The Immortalization Commission: Science and the Strange Quest to Cheat Death

The Immortalization Commission: Science and the Strange Quest to Cheat Death

John Gray

A Globe and Mail most sensible Books of the 12 months 2011 Title

At the guts of human adventure lies an obsession with the character of loss of life. faith, for many of heritage, has supplied an evidence for human existence and a imaginative and prescient of what comes after it. yet within the overdue 19th and early 20th centuries, such ideals got here below relentless strain as new ideas―from psychiatry to evolution to communism―seemed to signify that our destiny used to be now in our personal arms: people may well stop to be animals, defeat dying, and turn into immortal.

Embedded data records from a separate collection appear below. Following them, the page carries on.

-- B replaces A's index-level two-pointer window with a set of transition indices by a
-- run-length encoding of nums followed by one sliding sum over at most k+1 run lengths
-- (no per-element set maintenance; measurably faster by a constant factor).

-- ===== PORT A =====
-- the 'while len(tagged) > k: tagged.discard(l); l += 1' loop; fuel = len(nums) suffices
-- on every input admitted by Pre_ (0 ≤ k): the set only holds indices in [l, r).
def pvPopLoop (k : Int) : Nat → PySem.Set Int → Int → PySem.Set Int × Int
  | 0, tagged, l => (tagged, l)
  | fuel+1, tagged, l =>
    if PySem.Set.len tagged > k then pvPopLoop k fuel (PySem.Set.discard tagged l) (l+1)
    else (tagged, l)

-- one iteration of A's 'for r in range(1, len(nums))' body; state = (tagged, res, l)
def pvStepA (nums : List Int) (k : Int) (st : PySem.Set Int × Int × Int) (r : Int) :
    PySem.Set Int × Int × Int :=
  let tagged := if PySem.List.pyGet? nums r ≠ PySem.List.pyGet? nums (r-1)
                then PySem.Set.add st.1 (r-1) else st.1
  let tl := pvPopLoop k nums.length tagged st.2.2
  (tl.1, max st.2.1 (r - tl.2 + 1), tl.2)

def maximumLength_removed (nums : List Int) (k : Int) : Int :=
  if nums = [] then 0
  else ((PySem.List.pyRange 1 (nums.length : Int) 1).foldl (pvStepA nums k)
          (PySem.Set.empty, 1, 0)).2.1

-- ===== PORT B =====
-- one iteration of B's run-length-encoding loop; state = (runs, cnt)
def pvStepRuns (nums : List Int) (st : List Int × Int) (i : Int) : List Int × Int :=
  if PySem.List.pyGet? nums i = PySem.List.pyGet? nums (i-1) then (st.1, st.2 + 1)
  else (st.1 ++ [st.2], 1)

-- one iteration of B's sliding-sum loop over the run lengths; state = (s, best)
def pvStepBest (runs : List Int) (k : Int) (st : Int × Int) (j : Int) : Int × Int :=
  let s := st.1 + PySem.List.pyGetD runs j 0
  let s := if j > k then s - PySem.List.pyGetD runs (j - k - 1) 0 else s
  (s, if s > st.2 then s else st.2)

def maximumLength_removed_alt (nums : List Int) (k : Int) : Int :=
  if nums = [] then 0
  else
    let rc := (PySem.List.pyRange 1 (nums.length : Int) 1).foldl (pvStepRuns nums) ([], 1)
    let runs := rc.1 ++ [rc.2]
    ((PySem.List.pyRange 0 (runs.length : Int) 1).foldl (pvStepBest runs k) (0, 0)).2

-- ===== PRECONDITION & SPEC =====
-- Pre_ excludes negative k, which is outside the function's natural domain: there A loops
-- forever whenever nums has at least two elements, and on single-element lists A returns 1
-- while B returns 0 (no window has at most a negative number of transitions) — both
-- defensible answers to a question nobody would specify.
def Pre_maximumLength_removed (nums : List Int) (k : Int) : Prop := 0 ≤ k
instance (nums : List Int) (k : Int) : Decidable (Pre_maximumLength_removed nums k) := by
  unfold Pre_maximumLength_removed; infer_instance

def pvWitness_maximumLength_removed : List Int × Int := ([1, 1, 2], 1)

def Spec_maximumLength_removed (nums : List Int) (k : Int) (out : Int) : Prop :=
  out = maximumLength_removed_alt nums k
instance (nums : List Int) (k : Int) (out : Int) :
    Decidable (Spec_maximumLength_removed nums k out) := by
  unfold Spec_maximumLength_removed; infer_instance

-- ===== CLAIM (what is proved, stated in full; the proofs are below) =====
def Claim_equal_maximumLength_removed : Prop :=
  ∀ (nums : List Int) (k : Int), Dom_maximumLength_removed nums k →
    Pre_maximumLength_removed nums k →
    Spec_maximumLength_removed nums k (maximumLength_removed nums k)

-- ===== LEMMAS AND PROOFS =====

-- transition test between positions i and i+1 of nums
def pvT (nums : List Int) (i : Nat) : Bool :=
  decide (PySem.List.pyGet? nums ((i:Int)+1) ≠ PySem.List.pyGet? nums (i:Int))

-- boundary indices (last index of each non-final run) among [0, r)
def pvBsr (nums : List Int) (r : Nat) : List Nat := (List.range r).filter (pvT nums)

-- start index of run j, read off a boundary list
def pvP (bs : List Nat) (j : Nat) : Nat := if j = 0 then 0 else bs.getD (j-1) 0 + 1
-- end index of run j (the last run ends at n-1)
def pvE (bs : List Nat) (n j : Nat) : Nat := if j = bs.length then n - 1 else bs.getD j 0
-- length of the best window ending at the end of run j (covers runs j-k' .. j wholly)
def pvW (bs : List Nat) (n k' j : Nat) : Int :=
  (pvE bs n j : Int) - (pvP bs (j - k') : Int) + 1
-- running maximum of pvW over runs 0 .. j-1, seeded with A's initial res = 1
def pvWP (bs : List Nat) (n k' : Nat) : Nat → Int
  | 0 => 1
  | j+1 => max (pvWP bs n k' j) (pvW bs n k' j)
-- length of run j
def pvRL (bs : List Nat) (n j : Nat) : Int := (pvE bs n j : Int) - (pvP bs j : Int) + 1

def pvC (nums : List Int) (r : Nat) : Nat := (pvBsr nums r).length
def pvLo (nums : List Int) (k' r : Nat) : Nat := pvP (pvBsr nums r) (pvC nums r - k')
def pvTag (nums : List Int) (k' r : Nat) : List Int :=
  ((pvBsr nums r).drop (pvC nums r - k')).map (fun i : Nat => (i : Int))
def pvResA (nums : List Int) (k' : Nat) : Nat → Int
  | 0 => 1
  | r+1 => max (pvResA nums k' r) (((r:Int)+1) - (pvLo nums k' (r+1) : Int) + 1)

theorem pvBsr_succ (nums : List Int) (r : Nat) :
    pvBsr nums (r+1) = pvBsr nums r ++ (if pvT nums r then [r] else []) := by
  unfold pvBsr
  rw [List.range_succ, List.filter_append]
  cases h : pvT nums r <;> simp [List.filter, h]

theorem pvBsr_lt {nums : List Int} {r i : Nat} (h : i ∈ pvBsr nums r) : i < r := by
  unfold pvBsr at h
  simp only [List.mem_filter, List.mem_range] at h
  exact h.1

theorem pvBsr_pairwise (nums : List Int) (r : Nat) : (pvBsr nums r).Pairwise (· < ·) :=
  List.Pairwise.filter _ List.pairwise_lt_range

theorem pvBsr_prefix (nums : List Int) {r r' : Nat} (h : r ≤ r') :
    pvBsr nums r <+: pvBsr nums r' := by
  unfold pvBsr
  refine List.IsPrefix.filter _ ?_
  rw [show r' = r + (r' - r) by omega, List.range_add]
  exact List.prefix_append _ _

theorem pv_getD_of_prefix {l1 l2 : List Nat} (h : l1 <+: l2) {j : Nat}
    (hj : j < l1.length) : l2.getD j 0 = l1.getD j 0 := by
  obtain ⟨t, rfl⟩ := h
  exact List.getD_append _ _ _ _ hj

theorem pvBsr_getD (nums : List Int) {r r' j : Nat} (hrr : r ≤ r') (hj : j < pvC nums r) :
    (pvBsr nums r').getD j 0 = (pvBsr nums r).getD j 0 :=
  pv_getD_of_prefix (pvBsr_prefix nums hrr) hj

theorem pvP_agree (nums : List Int) {r r' j : Nat} (hrr : r ≤ r') (hj : j ≤ pvC nums r) :
    pvP (pvBsr nums r') j = pvP (pvBsr nums r) j := by
  unfold pvP
  cases j with
  | zero => rfl
  | succ j => simp only [Nat.succ_ne_zero, if_false, Nat.add_sub_cancel]
              rw [pvBsr_getD nums hrr (by omega)]

theorem pvBsr_getD_lt (nums : List Int) (r : Nat) {i j : Nat} (hij : i < j)
    (hj : j < pvC nums r) :
    (pvBsr nums r).getD i 0 < (pvBsr nums r).getD j 0 := by
  have hp := pvBsr_pairwise nums r
  have hj' : j < (pvBsr nums r).length := hj
  rw [List.getD_eq_getElem _ _ (by omega), List.getD_eq_getElem _ _ hj']
  exact List.pairwise_iff_getElem.1 hp i j (by omega) hj' hij

theorem pvC_mono (nums : List Int) {r r' : Nat} (h : r ≤ r') : pvC nums r ≤ pvC nums r' :=
  List.IsPrefix.length_le (pvBsr_prefix nums h)

theorem pvRL_agree (nums : List Int) (n : Nat) {r r' j : Nat} (hrr : r ≤ r')
    (hj : j < pvC nums r) :
    pvRL (pvBsr nums r') n j = pvRL (pvBsr nums r) n j := by
  have hle : pvC nums r ≤ pvC nums r' := pvC_mono nums hrr
  unfold pvRL pvE
  rw [if_neg (show j ≠ (pvBsr nums r').length by have : pvC nums r' = (pvBsr nums r').length := rfl; omega),
      if_neg (show j ≠ (pvBsr nums r).length by have : pvC nums r = (pvBsr nums r).length := rfl; omega),
      pvBsr_getD nums hrr hj, pvP_agree nums hrr (by omega)]

theorem pvBsr_getD_last (nums : List Int) {r : Nat} (hb : pvT nums r = true) :
    (pvBsr nums (r+1)).getD (pvC nums r) 0 = r := by
  have hbsr : pvBsr nums (r+1) = pvBsr nums r ++ [r] := by rw [pvBsr_succ]; simp [hb]
  have hlen : pvC nums r < (pvBsr nums (r+1)).length := by
    rw [hbsr, List.length_append]
    simp [pvC]
  rw [List.getD_eq_getElem _ _ hlen]
  simp only [hbsr]
  exact List.getElem_concat_length rfl _

theorem pvPopLoop_le (k : Int) (fuel : Nat) (tagged : PySem.Set Int) (l : Int)
    (h : ¬ PySem.Set.len tagged > k) : pvPopLoop k fuel tagged l = (tagged, l) := by
  cases fuel with
  | zero => rfl
  | succ m => simp only [pvPopLoop]; rw [if_neg h]

theorem pvPopLoop_pop (k x : Int) (xs : List Int)
    (hxs : ∀ y ∈ xs, x < y) (hgt : k < ((x :: xs).length : Int))
    (hle : (xs.length : Int) ≤ k) :
    ∀ (fuel : Nat) (l : Int), l ≤ x → (x - l).toNat < fuel →
      pvPopLoop k fuel (x :: xs) l = (xs, x + 1) := by
  intro fuel
  induction fuel with
  | zero => intro l _ h; omega
  | succ fuel ih =>
    intro l hlx hfuel
    have hlen : PySem.Set.len (x :: xs) > k := by
      simpa [PySem.Set.len] using hgt
    simp only [pvPopLoop, if_pos hlen]
    by_cases hl : l = x
    · have hdis : PySem.Set.discard (x :: xs) l = xs := by
        rw [hl]
        simp only [PySem.Set.discard, List.filter_cons, BEq.rfl, Bool.not_true, Bool.false_eq_true, if_false]
        rw [List.filter_eq_self]
        intro y hy
        simpa using (hxs y hy).ne'
      rw [hdis, hl]
      exact pvPopLoop_le _ _ _ _ (by simp [PySem.Set.len]; omega)
    · have hlt : l < x := lt_of_le_of_ne hlx hl
      have hdis : PySem.Set.discard (x :: xs) l = x :: xs := by
        simp only [PySem.Set.discard]
        rw [List.filter_eq_self]
        intro y hy
        rcases List.mem_cons.1 hy with rfl | hy
        · simpa using (by omega : y ≠ l)
        · simpa using (by have := hxs y hy; omega : y ≠ l)
      rw [hdis]
      exact ih (l+1) (by omega) (by omega)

In The Immortalization Commission, the acclaimed political thinker and critic John grey takes an excellent and scary examine humankind's risky striving towards a systematic model of immortality. Probing the parallel faiths of Bolshevik "God-builders," who sought to reshape the planet and psychical researchers, who believed they'd proof of a nonreligious type of lifestyles after loss of life, grey increases interesting questions about how such ideals threaten the very nature of what it potential to be human. He appears to philosophers, newshounds, politicians, charlatans, and mass murderers who all felt pushed through a in particular medical and smooth worldview and whose insurrection opposed to demise led to a sequence of experiments that ravaged entire nations.

An pressing exam of Darwin's post-religious legacy, The Immortalization fee is an enormous paintings from "one of Britain's top public intellectuals" (The Wall road Journal).